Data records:
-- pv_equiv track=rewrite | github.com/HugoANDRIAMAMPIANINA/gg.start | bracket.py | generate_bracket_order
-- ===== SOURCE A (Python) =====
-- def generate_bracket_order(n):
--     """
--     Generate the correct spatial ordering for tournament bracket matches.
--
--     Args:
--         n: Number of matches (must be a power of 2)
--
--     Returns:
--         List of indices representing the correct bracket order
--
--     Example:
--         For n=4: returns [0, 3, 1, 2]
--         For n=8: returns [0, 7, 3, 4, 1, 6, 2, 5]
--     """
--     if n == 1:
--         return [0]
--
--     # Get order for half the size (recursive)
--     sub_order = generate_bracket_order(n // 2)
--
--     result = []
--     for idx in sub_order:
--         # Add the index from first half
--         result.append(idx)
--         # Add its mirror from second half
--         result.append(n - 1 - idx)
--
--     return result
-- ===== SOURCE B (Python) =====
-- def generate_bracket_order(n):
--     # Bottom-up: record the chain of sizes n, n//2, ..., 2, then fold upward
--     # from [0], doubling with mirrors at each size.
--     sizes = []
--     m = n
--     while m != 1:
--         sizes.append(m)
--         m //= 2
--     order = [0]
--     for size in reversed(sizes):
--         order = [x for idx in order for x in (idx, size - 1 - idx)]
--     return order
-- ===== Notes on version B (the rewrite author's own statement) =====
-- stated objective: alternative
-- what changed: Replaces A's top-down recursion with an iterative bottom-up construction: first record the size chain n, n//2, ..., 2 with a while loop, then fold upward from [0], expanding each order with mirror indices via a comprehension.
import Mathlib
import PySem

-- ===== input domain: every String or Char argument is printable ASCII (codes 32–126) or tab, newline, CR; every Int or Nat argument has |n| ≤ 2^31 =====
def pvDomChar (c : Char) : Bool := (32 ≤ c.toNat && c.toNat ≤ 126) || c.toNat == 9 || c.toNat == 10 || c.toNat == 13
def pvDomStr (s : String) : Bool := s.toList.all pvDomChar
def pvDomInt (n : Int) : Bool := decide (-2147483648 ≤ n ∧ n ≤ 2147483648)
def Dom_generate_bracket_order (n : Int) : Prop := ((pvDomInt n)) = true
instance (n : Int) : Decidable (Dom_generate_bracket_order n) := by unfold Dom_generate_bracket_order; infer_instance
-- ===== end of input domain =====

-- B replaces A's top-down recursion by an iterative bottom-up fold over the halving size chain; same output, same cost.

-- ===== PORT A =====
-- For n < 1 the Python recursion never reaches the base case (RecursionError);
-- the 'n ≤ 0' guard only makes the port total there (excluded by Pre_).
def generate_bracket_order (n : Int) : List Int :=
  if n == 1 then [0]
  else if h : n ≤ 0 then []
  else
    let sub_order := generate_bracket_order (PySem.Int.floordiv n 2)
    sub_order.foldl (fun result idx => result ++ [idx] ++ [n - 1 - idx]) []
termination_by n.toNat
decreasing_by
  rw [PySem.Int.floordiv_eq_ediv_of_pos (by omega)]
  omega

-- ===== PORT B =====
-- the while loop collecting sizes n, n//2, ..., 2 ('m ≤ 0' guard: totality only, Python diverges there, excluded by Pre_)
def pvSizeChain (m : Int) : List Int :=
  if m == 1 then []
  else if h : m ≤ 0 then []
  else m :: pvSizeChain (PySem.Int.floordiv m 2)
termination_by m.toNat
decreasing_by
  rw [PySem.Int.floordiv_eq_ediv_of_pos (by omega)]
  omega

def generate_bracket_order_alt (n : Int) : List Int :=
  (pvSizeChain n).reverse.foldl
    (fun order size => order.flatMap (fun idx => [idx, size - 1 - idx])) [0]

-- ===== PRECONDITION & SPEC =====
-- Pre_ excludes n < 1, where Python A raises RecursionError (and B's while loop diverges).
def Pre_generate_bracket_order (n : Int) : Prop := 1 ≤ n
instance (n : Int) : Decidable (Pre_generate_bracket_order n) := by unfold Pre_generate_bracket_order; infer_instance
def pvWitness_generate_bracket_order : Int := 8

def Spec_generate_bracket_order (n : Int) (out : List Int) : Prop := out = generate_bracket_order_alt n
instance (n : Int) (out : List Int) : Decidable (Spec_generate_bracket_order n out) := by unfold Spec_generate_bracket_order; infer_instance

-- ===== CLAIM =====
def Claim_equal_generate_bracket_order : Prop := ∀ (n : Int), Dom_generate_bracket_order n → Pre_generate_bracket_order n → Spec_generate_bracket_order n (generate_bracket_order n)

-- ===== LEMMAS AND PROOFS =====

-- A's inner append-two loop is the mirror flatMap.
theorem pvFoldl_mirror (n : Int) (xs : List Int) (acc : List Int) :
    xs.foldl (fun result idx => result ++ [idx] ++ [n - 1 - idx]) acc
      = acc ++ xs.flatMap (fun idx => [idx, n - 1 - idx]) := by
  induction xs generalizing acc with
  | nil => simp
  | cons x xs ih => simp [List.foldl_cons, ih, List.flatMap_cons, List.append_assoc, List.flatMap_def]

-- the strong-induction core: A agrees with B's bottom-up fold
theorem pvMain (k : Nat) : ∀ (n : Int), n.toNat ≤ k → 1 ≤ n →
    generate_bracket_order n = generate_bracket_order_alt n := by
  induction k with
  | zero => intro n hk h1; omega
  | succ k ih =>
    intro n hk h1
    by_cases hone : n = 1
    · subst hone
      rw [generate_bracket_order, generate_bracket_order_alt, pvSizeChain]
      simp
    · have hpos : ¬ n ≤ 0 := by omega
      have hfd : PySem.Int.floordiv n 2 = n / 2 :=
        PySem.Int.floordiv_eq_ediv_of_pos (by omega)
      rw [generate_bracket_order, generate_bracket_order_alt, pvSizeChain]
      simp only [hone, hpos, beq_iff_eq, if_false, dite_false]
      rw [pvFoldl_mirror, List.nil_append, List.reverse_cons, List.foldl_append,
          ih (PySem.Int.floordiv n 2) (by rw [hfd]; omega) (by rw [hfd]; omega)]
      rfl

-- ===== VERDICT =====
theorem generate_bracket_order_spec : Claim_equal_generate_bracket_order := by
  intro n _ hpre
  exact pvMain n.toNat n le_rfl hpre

EXERCISE REQUIREMENTS.
Restate word for word the lines of the data above, starting at the line containing "import PySem" and ending at the line containing "-- ===== PRECONDITION", both included, and nothing more.

SOLUTION FOR THIS TASK.
import PySem

-- ===== input domain: every String or Char argument is printable ASCII (codes 32–126) or tab, newline, CR; every Int or Nat argument has |n| ≤ 2^31 =====
def pvDomChar (c : Char) : Bool := (32 ≤ c.toNat && c.toNat ≤ 126) || c.toNat == 9 || c.toNat == 10 || c.toNat == 13
def pvDomStr (s : String) : Bool := s.toList.all pvDomChar
def pvDomInt (n : Int) : Bool := decide (-2147483648 ≤ n ∧ n ≤ 2147483648)
def Dom_generate_bracket_order (n : Int) : Prop := ((pvDomInt n)) = true
instance (n : Int) : Decidable (Dom_generate_bracket_order n) := by unfold Dom_generate_bracket_order; infer_instance
-- ===== end of input domain =====

-- B replaces A's top-down recursion by an iterative bottom-up fold over the halving size chain; same output, same cost.

-- ===== PORT A =====
-- For n < 1 the Python recursion never reaches the base case (RecursionError);
-- the 'n ≤ 0' guard only makes the port total there (excluded by Pre_).
def generate_bracket_order (n : Int) : List Int :=
  if n == 1 then [0]
  else if h : n ≤ 0 then []
  else
    let sub_order := generate_bracket_order (PySem.Int.floordiv n 2)
    sub_order.foldl (fun result idx => result ++ [idx] ++ [n - 1 - idx]) []
termination_by n.toNat
decreasing_by
  rw [PySem.Int.floordiv_eq_ediv_of_pos (by omega)]
  omega

-- ===== PORT B =====
-- the while loop collecting sizes n, n//2, ..., 2 ('m ≤ 0' guard: totality only, Python diverges there, excluded by Pre_)
def pvSizeChain (m : Int) : List Int :=
  if m == 1 then []
  else if h : m ≤ 0 then []
  else m :: pvSizeChain (PySem.Int.floordiv m 2)
termination_by m.toNat
decreasing_by
  rw [PySem.Int.floordiv_eq_ediv_of_pos (by omega)]
  omega

def generate_bracket_order_alt (n : Int) : List Int :=
  (pvSizeChain n).reverse.foldl
    (fun order size => order.flatMap (fun idx => [idx, size - 1 - idx])) [0]

-- ===== PRECONDITION & SPEC =====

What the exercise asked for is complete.